I am not deluded by a messianic complex; anyone can have this experience, if they are willing to question their defined identity, loosen their ego construct, and explore the myriad intricate realms of innerspace. After eating the high dose of mushrooms (5+ dried grams), you may find that all sensory experience collapses into a unitive consciousness, a singular being which is beyond physical sensation, yet encapsulates the totality of physical perception. This state of cosmic being may be attained through other ecstatic means, many of which have been known to and practiced by indigenous religions in the shamanic tradition for thousands of years: meditation, dreaming, trance states evoked by rhythmic drumming, ascetic practices, and the ingestion of sacred plant allies; all are lucid gateways to the experience of ego freedom, or “death” as it is commonly understood in our society. What is it that dies at the moment of death? Only the physical being (a temporary manifestation of the unitive being: consciousness) and the ego construct that claims itself to be isolated from the outside world by a division of subjective and objective experience.
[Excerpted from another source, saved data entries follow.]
-- pv_equiv track=rewrite | github.com/narpfel/adventofcode | 2015/19/solution.py | possible_with_1_replacement
-- ===== SOURCE A (Python) =====
-- def replace_first(element, replacement, molecule):
--     for i, current in enumerate(molecule):
--         if current == element:
--             molecule[i] = replacement
--             return i
--     raise ValueError("no element")
--
-- def possible_with_1_replacement(origin, replacements):
--     seen = set()
--     for element in replacements:
--         for replacement in replacements[element]:
--             i = 0
--             while 0 <= i < len(origin):
--                 head, tail = origin[:i], origin[i:]
--                 try:
--                     i += replace_first(element, replacement, tail) + 1
--                 except ValueError:
--                     break
--                 seen.add("".join(head + tail))
--     return seen
-- ===== SOURCE B (Python) =====
-- def possible_with_1_replacement(origin, replacements):
--     seen = set()
--     for element, subs in replacements.items():
--         indices = [i for i, atom in enumerate(origin) if atom == element]
--         for replacement in subs:
--             for i in indices:
--                 seen.add("".join(origin[:i] + [replacement] + origin[i + 1:]))
--     return seen
-- ===== Notes on version B (the rewrite author's own statement) =====
-- stated objective: simpler
-- what changed: B replaces the restarting replace_first scan over mutated tail slices (while loop with try/except control flow) by computing each element's occurrence positions once with a single enumerate pass and building each new molecule directly from slices.
import Mathlib
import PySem

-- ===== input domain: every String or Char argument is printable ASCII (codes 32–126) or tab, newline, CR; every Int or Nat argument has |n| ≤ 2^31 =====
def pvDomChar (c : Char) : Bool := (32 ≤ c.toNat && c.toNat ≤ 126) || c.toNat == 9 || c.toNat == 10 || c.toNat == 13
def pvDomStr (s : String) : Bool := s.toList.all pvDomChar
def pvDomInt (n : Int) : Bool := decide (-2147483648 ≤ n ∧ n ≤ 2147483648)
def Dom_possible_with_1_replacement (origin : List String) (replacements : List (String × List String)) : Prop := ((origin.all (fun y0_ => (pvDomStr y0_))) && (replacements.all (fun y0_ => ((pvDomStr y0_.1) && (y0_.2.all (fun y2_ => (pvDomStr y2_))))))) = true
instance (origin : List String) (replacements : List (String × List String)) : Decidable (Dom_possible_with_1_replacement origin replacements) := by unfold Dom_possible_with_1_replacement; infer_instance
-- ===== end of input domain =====

-- B replaces A's restarting replace_first scan over mutated tail slices (while + try/except)
-- by one enumerate pass collecting each element's occurrence positions, then direct slice rebuilding (objective: simpler).


-- ===== PORT A =====
-- replace_first: returns the local index of the first occurrence and the mutated list;
-- none = the ValueError path.
def replaceFirstA (element replacement : String) : List String → Option (Nat × List String)
  | [] => none
  | x :: xs =>
    if x == element then some (0, replacement :: xs)
    else
      match replaceFirstA element replacement xs with
      | none => none
      | some (j, ys) => some (j + 1, x :: ys)

-- the 'while 0 <= i < len(origin)' loop; Python's i is an int that stays ≥ 0, so we carry a Nat.
-- head = origin[:i] = take i, tail = origin[i:] = drop i (exact: 0 ≤ i ≤ len origin throughout).
def loopA (element replacement : String) (origin : List String) (i : Nat) (seen : PySem.Set String) : PySem.Set String :=
  if i < origin.length then
    match replaceFirstA element replacement (origin.drop i) with
    | none => seen
    | some (j, ys) =>
        loopA element replacement origin (i + j + 1)
          (PySem.Set.add seen (PySem.Str.join "" (origin.take i ++ ys)))
  else seen
termination_by origin.length - i
decreasing_by omega

def possible_with_1_replacement (origin : List String) (replacements : List (String × List String)) : List String :=
  ((PySem.Dict.ofList replacements).items).foldl
    (fun seen er => er.2.foldl (fun seen replacement => loopA er.1 replacement origin 0 seen) seen)
    PySem.Set.empty

-- ===== PORT B =====
def possible_with_1_replacement_alt (origin : List String) (replacements : List (String × List String)) : List String :=
  ((PySem.Dict.ofList replacements).items).foldl
    (fun seen er =>
      let indices := ((PySem.List.enumerate origin).filter (fun p => p.2 == er.1)).map (fun p => p.1)
      er.2.foldl
        (fun seen replacement =>
          indices.foldl
            (fun seen i =>
              PySem.Set.add seen (PySem.Str.join ""
                (PySem.List.slice origin none (some i) ++ [replacement] ++ PySem.List.slice origin (some (i + 1)) none)))
            seen)
        seen)
    PySem.Set.empty

-- ===== PRECONDITION & SPEC =====
def Spec_possible_with_1_replacement (origin : List String) (replacements : List (String × List String)) (out : List String) : Prop := out = possible_with_1_replacement_alt origin replacements
instance (origin : List String) (replacements : List (String × List String)) (out : List String) : Decidable (Spec_possible_with_1_replacement origin replacements out) := by unfold Spec_possible_with_1_replacement; infer_instance

-- ===== CLAIM (what is proved, stated in full; the proofs are below) =====
def Claim_equal_possible_with_1_replacement : Prop := ∀ (origin : List String) (replacements : List (String × List String)), Dom_possible_with_1_replacement origin replacements → Spec_possible_with_1_replacement origin replacements (possible_with_1_replacement origin replacements)

-- ===== LEMMAS AND PROOFS =====

-- the occurrence-index list B computes, with an explicit enumerate start
def idxsFrom (e : String) (t : List String) (s : Int) : List Int :=
  ((PySem.List.enumerate t s).filter (fun p => p.2 == e)).map (fun p => p.1)

lemma idxsFrom_nil (e : String) (s : Int) : idxsFrom e [] s = [] := by
  simp [idxsFrom]

lemma idxsFrom_cons (e x : String) (t : List String) (s : Int) :
    idxsFrom e (x :: t) s = (if x == e then [s] else []) ++ idxsFrom e t (s + 1) := by
  by_cases h : (x == e) = true <;>
    simp [idxsFrom, PySem.List.enumerate_cons, h]

lemma idxsFrom_append (e : String) (a b : List String) (s : Int) :
    idxsFrom e (a ++ b) s = idxsFrom e a s ++ idxsFrom e b (s + a.length) := by
  simp [idxsFrom, PySem.List.enumerate_append]

lemma idxsFrom_of_none (e : String) (a : List String) (h : ∀ x ∈ a, (x == e) = false) :
    ∀ s, idxsFrom e a s = [] := by
  induction a with
  | nil => intro s; exact idxsFrom_nil e s
  | cons x xs ih =>
    intro s
    rw [idxsFrom_cons, h x (by simp), ih (fun y hy => h y (by simp [hy]))]
    simp

lemma replaceFirstA_none (e r : String) :
    ∀ t : List String, replaceFirstA e r t = none → ∀ x ∈ t, (x == e) = false := by
  intro t
  induction t with
  | nil => intro _ x hx; cases hx
  | cons x xs ih =>
    intro h y hy
    by_cases hx : (x == e) = true
    · simp [replaceFirstA, hx] at h
    · simp only [replaceFirstA, hx, Bool.false_eq_true, if_false] at h
      rw [List.mem_cons] at hy
      rcases hy with rfl | hy
      · simpa using hx
      · cases hrec : replaceFirstA e r xs with
        | none => exact ih hrec y hy
        | some q => rw [hrec] at h; simp at h

lemma replaceFirstA_some (e r : String) :
    ∀ (t : List String) (p : Nat × List String), replaceFirstA e r t = some p →
      ∃ a b, t = a ++ e :: b ∧ (∀ x ∈ a, (x == e) = false) ∧ p.1 = a.length ∧ p.2 = a ++ r :: b := by
  intro t
  induction t with
  | nil => intro p h; cases h
  | cons x xs ih =>
    intro p h
    by_cases hx : (x == e) = true
    · simp only [replaceFirstA, hx, if_true] at h
      injection h with h
      subst h
      exact ⟨[], xs, by simp [(beq_iff_eq).1 hx], by simp, rfl, rfl⟩
    · simp only [replaceFirstA, hx, Bool.false_eq_true, if_false] at h
      cases hrec : replaceFirstA e r xs with
      | none => rw [hrec] at h; simp at h
      | some q =>
        rw [hrec] at h
        simp only [Option.some.injEq] at h
        obtain ⟨a, b, hab, hall, h1, h2⟩ := ih q hrec
        refine ⟨x :: a, b, by simp [hab], ?_, ?_, ?_⟩
        · intro y hy
          rw [List.mem_cons] at hy
          rcases hy with rfl | hy
          · simpa using hx
          · exact hall y hy
        · rw [← h]; simp [h1]
        · rw [← h]; simp [h2]

lemma loopA_eq_fold (e r : String) (origin : List String) :
    ∀ (n : Nat) (t : List String), t.length ≤ n → ∀ (i : Nat), origin.drop i = t → i ≤ origin.length →
      ∀ seen, loopA e r origin i seen
        = (idxsFrom e t (i : Int)).foldl
            (fun s k => PySem.Set.add s (PySem.Str.join ""
              (PySem.List.slice origin none (some k) ++ [r] ++ PySem.List.slice origin (some (k + 1)) none)))
            seen := by
  intro n
  induction n with
  | zero =>
    intro t ht i hdrop hi seen
    have ht0 : t = [] := List.length_eq_zero_iff.mp (Nat.le_zero.mp ht)
    subst ht0
    rw [idxsFrom_nil]
    rw [loopA]
    have : ¬ i < origin.length := by
      have := List.drop_eq_nil_iff.mp hdrop
      omega
    simp [this]
  | succ n ih =>
    intro t ht i hdrop hi seen
    cases hrf : replaceFirstA e r t with
    | none =>
      have hall := replaceFirstA_none e r t hrf
      rw [idxsFrom_of_none e t hall]
      rw [loopA, hdrop, hrf]
      simp
    | some p =>
      obtain ⟨j, ys⟩ := p
      obtain ⟨a, b, heq, hall, hj, hys⟩ := replaceFirstA_some e r t (j, ys) hrf
      simp only at hj hys
      subst heq hj hys
      have hblen : b.length ≤ n := by
        have := ht; simp [List.length_append] at this; omega
      have hlt : i < origin.length := by
        by_contra hc
        have hnil : origin.drop i = [] := List.drop_eq_nil_iff.mpr (by omega)
        rw [hdrop] at hnil; simp at hnil
      have horigin : origin = (origin.take i ++ a) ++ e :: b := by
        conv_lhs => rw [← List.take_append_drop i origin]
        rw [hdrop]; simp
      have hPlen : (origin.take i ++ a).length = i + a.length := by
        simp [List.length_take]; omega
      have htake : origin.take (i + a.length) = origin.take i ++ a := by
        conv_lhs => rw [horigin]
        exact List.take_left' hPlen
      have hdropb : origin.drop (i + a.length + 1) = b := by
        conv_lhs => rw [horigin, show (origin.take i ++ a) ++ e :: b = ((origin.take i ++ a) ++ [e]) ++ b by simp]
        exact List.drop_left' (by simp [List.length_append, List.length_take]; omega)
      have hlen2 : origin.length = i + a.length + 1 + b.length := by
        have := congrArg List.length horigin
        simp [List.length_append, List.length_take] at this
        omega
      have hidx : idxsFrom e (a ++ e :: b) (i : Int)
          = ((i + a.length : Nat) : Int) :: idxsFrom e b ((i + a.length + 1 : Nat) : Int) := by
        rw [idxsFrom_append, idxsFrom_of_none e a hall, idxsFrom_cons]
        have h1 : (i : Int) + (a.length : Nat) = ((i + a.length : Nat) : Int) := by push_cast; ring
        have h3 : ((i + a.length : Nat) : Int) + 1 = ((i + a.length + 1 : Nat) : Int) := by push_cast; ring
        rw [h1, h3]
        simp
      have hslice1 : PySem.List.slice origin none (some ((i + a.length : Nat) : Int)) = origin.take i ++ a := by
        rw [PySem.List.slice_to_natCast, htake]
      have hslice2 : PySem.List.slice origin (some (((i + a.length : Nat) : Int) + 1)) none = b := by
        have h3 : ((i + a.length : Nat) : Int) + 1 = ((i + a.length + 1 : Nat) : Int) := by push_cast; ring
        rw [h3, PySem.List.slice_from_natCast, hdropb]
      rw [hidx]
      simp only [List.foldl_cons]
      rw [loopA, if_pos hlt, hdrop, hrf]
      have hstr : origin.take i ++ (a ++ r :: b)
          = PySem.List.slice origin none (some ((i + a.length : Nat) : Int)) ++ [r]
            ++ PySem.List.slice origin (some (((i + a.length : Nat) : Int) + 1)) none := by
        rw [hslice1, hslice2]; simp
      rw [← hstr]
      exact ih b hblen (i + a.length + 1) hdropb (by omega) _

theorem possible_with_1_replacement_spec : Claim_equal_possible_with_1_replacement := by
  unfold Claim_equal_possible_with_1_replacement
  intro origin replacements _
  unfold Spec_possible_with_1_replacement
  unfold possible_with_1_replacement possible_with_1_replacement_alt
  apply List.foldl_ext
  intro seen er _
  apply List.foldl_ext
  intro s rep _
  have h := loopA_eq_fold er.1 rep origin origin.length origin le_rfl 0 rfl (Nat.zero_le _) s
  simp only at h
  rw [h]
  simp [idxsFrom]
As Aleister Crowley wrote of his Death card in the Thoth tarot, "The Universe is Change; every Change is the effect of an Act of Love; all Acts of Love contain Pure Joy. Die daily." The question might arise, what meaning could there be to life after experiencing the realization of it all as an illusion? The answer comes in how one chooses to live after the experience. I write poetry, I sing, I laugh. I recognize all physical and mental manifestation as divine, all existence as forms of cosmic play: consciousness sculpting itself into endless reflections so that it may take joy in the realization of itself! This is my life, here, right now, and I am consciously choosing the way that I am living it. The experience of moksha, liberation, was necessary for me to truly understand the nature of free will; now I realize every act as my responsibility to the world, the responsibility I have as co-creator of reality. Many humans are now living in this state of being, and we are focusing our energies to create an ecstatic world where no experience may be denied, and no question may be left unasked. I have every hope that, if humankind can become consciously focused in this way, we can once again establish a peaceful and harmonious relationship with the biosphere of this planet, and within our own psyche, creating a new renaissance and revitalization of meaningful experience in human life.

[ February 21, 2005, 05:54 PM: Message edited by: Humming ]

silentwolf
02-21-2005, 04:12 PM
Very nice!

Charlie
02-21-2005, 10:16 PM
Humming,

Let me say first that I enjoyed reading this.

As a trip report here or on Erowid, nothing need be changed. To be published professionally, you would need to cut much of the trip report itself, and give more attention to your main theme of ego death and rebirth through the use of entheogens. You may also want to read/reference “The Psychedelic Experience. A manual based on the Tibetan Book of the Dead” by Leary, Metzger and Alpert.

If you want a more detailed criticism of this piece, send me a PM.